[Saved entries]
- Opening Delimiter -

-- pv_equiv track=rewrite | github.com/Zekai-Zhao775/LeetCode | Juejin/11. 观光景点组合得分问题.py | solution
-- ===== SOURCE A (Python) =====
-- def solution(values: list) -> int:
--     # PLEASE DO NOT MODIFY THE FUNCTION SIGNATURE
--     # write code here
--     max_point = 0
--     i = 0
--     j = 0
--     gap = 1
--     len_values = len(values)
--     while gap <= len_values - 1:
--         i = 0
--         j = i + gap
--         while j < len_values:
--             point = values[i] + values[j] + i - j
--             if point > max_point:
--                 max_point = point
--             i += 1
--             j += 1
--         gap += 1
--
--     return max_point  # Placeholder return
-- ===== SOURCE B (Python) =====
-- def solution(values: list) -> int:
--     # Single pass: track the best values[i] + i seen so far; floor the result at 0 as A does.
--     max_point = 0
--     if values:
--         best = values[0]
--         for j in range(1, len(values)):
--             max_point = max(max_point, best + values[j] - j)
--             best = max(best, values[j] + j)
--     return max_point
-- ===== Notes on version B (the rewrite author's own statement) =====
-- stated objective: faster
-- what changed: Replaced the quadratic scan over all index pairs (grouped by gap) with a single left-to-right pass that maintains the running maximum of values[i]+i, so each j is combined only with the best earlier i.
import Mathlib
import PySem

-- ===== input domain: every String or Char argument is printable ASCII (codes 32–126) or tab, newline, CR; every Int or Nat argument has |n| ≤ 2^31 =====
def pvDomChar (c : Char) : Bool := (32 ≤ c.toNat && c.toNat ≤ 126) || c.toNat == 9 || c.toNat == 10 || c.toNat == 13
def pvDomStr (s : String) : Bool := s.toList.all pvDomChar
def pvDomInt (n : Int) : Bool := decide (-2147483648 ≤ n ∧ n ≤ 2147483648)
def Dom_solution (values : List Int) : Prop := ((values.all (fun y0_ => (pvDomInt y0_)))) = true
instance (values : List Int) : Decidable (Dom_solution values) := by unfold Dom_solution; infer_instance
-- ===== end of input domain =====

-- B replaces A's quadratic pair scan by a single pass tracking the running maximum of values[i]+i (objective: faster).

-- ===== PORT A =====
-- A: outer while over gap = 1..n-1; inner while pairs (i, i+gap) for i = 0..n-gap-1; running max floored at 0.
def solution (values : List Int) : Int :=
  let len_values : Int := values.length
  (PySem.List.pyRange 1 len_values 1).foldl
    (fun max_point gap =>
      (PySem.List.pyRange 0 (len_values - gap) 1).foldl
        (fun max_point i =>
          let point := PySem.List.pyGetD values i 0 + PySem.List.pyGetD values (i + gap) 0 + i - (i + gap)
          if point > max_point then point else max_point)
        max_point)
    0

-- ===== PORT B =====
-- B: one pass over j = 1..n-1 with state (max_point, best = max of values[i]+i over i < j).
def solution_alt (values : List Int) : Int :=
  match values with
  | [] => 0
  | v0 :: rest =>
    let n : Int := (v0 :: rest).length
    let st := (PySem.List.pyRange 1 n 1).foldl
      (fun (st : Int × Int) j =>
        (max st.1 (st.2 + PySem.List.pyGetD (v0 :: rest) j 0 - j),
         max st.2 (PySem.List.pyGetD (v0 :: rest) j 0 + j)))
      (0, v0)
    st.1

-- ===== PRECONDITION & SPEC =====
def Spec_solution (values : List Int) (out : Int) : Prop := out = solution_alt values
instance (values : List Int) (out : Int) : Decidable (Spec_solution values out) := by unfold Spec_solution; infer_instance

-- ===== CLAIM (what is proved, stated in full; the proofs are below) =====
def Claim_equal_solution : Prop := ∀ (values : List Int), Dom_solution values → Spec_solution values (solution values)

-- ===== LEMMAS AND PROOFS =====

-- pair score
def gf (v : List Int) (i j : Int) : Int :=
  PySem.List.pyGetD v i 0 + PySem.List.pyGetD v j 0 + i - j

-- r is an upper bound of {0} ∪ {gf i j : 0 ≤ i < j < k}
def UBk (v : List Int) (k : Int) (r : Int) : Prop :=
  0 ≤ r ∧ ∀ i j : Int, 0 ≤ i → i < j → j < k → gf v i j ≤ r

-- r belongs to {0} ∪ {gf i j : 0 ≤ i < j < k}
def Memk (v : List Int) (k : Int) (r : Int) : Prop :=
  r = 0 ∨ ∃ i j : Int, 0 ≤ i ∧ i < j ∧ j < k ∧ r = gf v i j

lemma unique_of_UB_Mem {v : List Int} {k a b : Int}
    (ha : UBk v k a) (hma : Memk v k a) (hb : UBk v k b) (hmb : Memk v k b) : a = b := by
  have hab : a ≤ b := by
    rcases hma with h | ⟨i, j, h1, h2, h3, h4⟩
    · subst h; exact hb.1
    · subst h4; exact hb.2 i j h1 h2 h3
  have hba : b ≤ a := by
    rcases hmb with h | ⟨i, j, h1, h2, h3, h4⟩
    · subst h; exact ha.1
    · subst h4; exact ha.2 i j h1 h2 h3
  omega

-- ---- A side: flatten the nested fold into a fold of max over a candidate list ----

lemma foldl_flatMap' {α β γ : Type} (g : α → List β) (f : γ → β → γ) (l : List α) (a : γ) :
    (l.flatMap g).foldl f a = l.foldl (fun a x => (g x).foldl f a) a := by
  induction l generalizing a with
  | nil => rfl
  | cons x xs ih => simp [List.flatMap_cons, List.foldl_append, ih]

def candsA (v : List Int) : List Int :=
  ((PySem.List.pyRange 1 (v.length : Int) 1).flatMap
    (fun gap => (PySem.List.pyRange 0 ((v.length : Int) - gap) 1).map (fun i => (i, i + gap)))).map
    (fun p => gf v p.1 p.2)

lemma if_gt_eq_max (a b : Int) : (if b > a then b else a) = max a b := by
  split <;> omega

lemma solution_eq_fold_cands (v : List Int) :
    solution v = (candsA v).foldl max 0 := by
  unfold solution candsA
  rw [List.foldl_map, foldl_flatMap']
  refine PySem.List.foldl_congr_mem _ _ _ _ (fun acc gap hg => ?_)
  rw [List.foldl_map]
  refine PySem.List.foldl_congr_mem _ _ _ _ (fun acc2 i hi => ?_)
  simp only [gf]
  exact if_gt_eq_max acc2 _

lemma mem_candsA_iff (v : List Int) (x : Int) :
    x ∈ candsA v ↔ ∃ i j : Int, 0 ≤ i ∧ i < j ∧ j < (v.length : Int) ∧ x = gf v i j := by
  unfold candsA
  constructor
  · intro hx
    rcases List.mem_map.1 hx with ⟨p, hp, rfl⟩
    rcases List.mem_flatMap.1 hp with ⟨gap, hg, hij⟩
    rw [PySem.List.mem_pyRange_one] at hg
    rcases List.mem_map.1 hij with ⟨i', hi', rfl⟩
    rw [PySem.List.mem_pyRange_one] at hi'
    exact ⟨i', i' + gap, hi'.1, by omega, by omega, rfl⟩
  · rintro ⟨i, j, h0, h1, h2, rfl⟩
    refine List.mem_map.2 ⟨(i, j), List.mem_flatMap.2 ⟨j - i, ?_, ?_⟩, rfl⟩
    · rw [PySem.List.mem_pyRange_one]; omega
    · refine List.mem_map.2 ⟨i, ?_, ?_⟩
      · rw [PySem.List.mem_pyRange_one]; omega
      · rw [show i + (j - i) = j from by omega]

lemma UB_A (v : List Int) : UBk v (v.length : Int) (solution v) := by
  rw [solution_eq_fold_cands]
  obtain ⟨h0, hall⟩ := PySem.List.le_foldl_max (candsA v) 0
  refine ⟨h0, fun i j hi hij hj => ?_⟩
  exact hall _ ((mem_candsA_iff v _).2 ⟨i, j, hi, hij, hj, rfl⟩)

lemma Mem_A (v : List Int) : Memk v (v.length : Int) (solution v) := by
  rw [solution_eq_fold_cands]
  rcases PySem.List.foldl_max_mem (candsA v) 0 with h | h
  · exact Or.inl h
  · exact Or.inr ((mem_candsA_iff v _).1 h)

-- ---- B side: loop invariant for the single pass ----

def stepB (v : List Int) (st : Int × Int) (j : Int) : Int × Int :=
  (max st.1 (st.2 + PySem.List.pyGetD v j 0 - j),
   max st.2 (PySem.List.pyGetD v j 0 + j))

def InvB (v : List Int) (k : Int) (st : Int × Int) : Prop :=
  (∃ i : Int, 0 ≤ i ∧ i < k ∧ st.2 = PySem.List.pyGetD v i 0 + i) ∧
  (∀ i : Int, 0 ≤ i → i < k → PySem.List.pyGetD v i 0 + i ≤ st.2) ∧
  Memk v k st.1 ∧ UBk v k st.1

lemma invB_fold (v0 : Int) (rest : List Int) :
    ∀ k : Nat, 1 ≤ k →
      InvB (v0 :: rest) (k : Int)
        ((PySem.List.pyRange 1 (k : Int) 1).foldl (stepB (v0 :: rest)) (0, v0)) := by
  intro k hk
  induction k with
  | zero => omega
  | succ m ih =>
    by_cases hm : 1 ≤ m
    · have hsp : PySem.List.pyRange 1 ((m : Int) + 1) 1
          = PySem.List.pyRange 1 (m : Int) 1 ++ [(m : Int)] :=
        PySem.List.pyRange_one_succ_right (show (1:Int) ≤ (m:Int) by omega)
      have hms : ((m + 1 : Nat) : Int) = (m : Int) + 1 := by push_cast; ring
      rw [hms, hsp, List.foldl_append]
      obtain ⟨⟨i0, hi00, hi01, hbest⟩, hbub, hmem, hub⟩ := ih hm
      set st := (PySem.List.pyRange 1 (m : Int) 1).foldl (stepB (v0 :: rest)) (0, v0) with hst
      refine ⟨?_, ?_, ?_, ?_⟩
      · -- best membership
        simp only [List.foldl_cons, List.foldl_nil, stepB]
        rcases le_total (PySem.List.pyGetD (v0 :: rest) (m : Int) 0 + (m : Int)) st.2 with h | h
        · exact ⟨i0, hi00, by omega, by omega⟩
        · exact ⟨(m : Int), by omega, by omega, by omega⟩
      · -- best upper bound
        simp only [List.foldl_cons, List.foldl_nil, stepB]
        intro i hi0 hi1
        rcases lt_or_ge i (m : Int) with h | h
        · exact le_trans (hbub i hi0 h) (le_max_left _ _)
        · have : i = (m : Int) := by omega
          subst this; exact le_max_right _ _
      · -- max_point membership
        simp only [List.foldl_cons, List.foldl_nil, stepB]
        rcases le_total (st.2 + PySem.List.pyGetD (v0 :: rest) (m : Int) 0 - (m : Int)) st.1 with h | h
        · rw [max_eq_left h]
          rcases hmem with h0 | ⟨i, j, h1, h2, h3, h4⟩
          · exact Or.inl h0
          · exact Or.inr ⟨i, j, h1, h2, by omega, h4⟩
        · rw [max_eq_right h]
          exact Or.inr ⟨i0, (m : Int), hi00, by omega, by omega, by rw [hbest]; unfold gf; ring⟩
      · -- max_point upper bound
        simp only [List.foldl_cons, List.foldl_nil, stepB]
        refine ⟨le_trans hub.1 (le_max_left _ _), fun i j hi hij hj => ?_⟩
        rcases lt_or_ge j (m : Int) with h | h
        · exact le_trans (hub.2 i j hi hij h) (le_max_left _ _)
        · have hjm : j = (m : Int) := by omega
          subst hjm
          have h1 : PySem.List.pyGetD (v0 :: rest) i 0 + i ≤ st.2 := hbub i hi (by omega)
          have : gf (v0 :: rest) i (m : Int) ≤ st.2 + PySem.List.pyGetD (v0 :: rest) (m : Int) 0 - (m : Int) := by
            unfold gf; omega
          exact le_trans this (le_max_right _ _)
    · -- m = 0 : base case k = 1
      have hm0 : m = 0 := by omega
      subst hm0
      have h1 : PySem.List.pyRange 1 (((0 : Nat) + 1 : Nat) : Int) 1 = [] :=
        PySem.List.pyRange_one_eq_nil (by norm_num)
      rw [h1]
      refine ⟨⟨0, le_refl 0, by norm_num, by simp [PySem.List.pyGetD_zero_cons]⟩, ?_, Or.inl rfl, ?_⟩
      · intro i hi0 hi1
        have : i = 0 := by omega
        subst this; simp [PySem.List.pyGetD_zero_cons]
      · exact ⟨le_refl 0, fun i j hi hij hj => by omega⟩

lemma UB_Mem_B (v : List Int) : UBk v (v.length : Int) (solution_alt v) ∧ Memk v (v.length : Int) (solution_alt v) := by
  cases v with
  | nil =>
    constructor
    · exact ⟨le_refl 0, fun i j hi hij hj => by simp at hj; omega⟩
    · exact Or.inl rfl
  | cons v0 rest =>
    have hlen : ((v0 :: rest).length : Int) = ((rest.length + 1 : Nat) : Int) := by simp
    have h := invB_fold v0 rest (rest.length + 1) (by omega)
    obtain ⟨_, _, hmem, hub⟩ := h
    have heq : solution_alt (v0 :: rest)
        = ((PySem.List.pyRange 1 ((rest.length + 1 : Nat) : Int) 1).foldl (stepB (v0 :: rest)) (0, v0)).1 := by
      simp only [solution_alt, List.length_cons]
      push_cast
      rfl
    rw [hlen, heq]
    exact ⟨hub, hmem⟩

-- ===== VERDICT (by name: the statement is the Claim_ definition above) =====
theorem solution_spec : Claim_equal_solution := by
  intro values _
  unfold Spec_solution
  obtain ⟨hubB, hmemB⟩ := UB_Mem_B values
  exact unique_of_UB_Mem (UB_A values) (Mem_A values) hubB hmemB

- Closing Delimiter -

#### PROBLEM STATEMENT
The expected answer is an exact copy of the lines above, beginning at the line with "let point := PySem.List.pyGetD" and ending at the line with "-- ===== PRECONDITION", with both ends in.

#### TASK SOLUTION
          let point := PySem.List.pyGetD values i 0 + PySem.List.pyGetD values (i + gap) 0 + i - (i + gap)
          if point > max_point then point else max_point)
        max_point)
    0

-- ===== PORT B =====
-- B: one pass over j = 1..n-1 with state (max_point, best = max of values[i]+i over i < j).
def solution_alt (values : List Int) : Int :=
  match values with
  | [] => 0
  | v0 :: rest =>
    let n : Int := (v0 :: rest).length
    let st := (PySem.List.pyRange 1 n 1).foldl
      (fun (st : Int × Int) j =>
        (max st.1 (st.2 + PySem.List.pyGetD (v0 :: rest) j 0 - j),
         max st.2 (PySem.List.pyGetD (v0 :: rest) j 0 + j)))
      (0, v0)
    st.1

-- ===== PRECONDITION & SPEC =====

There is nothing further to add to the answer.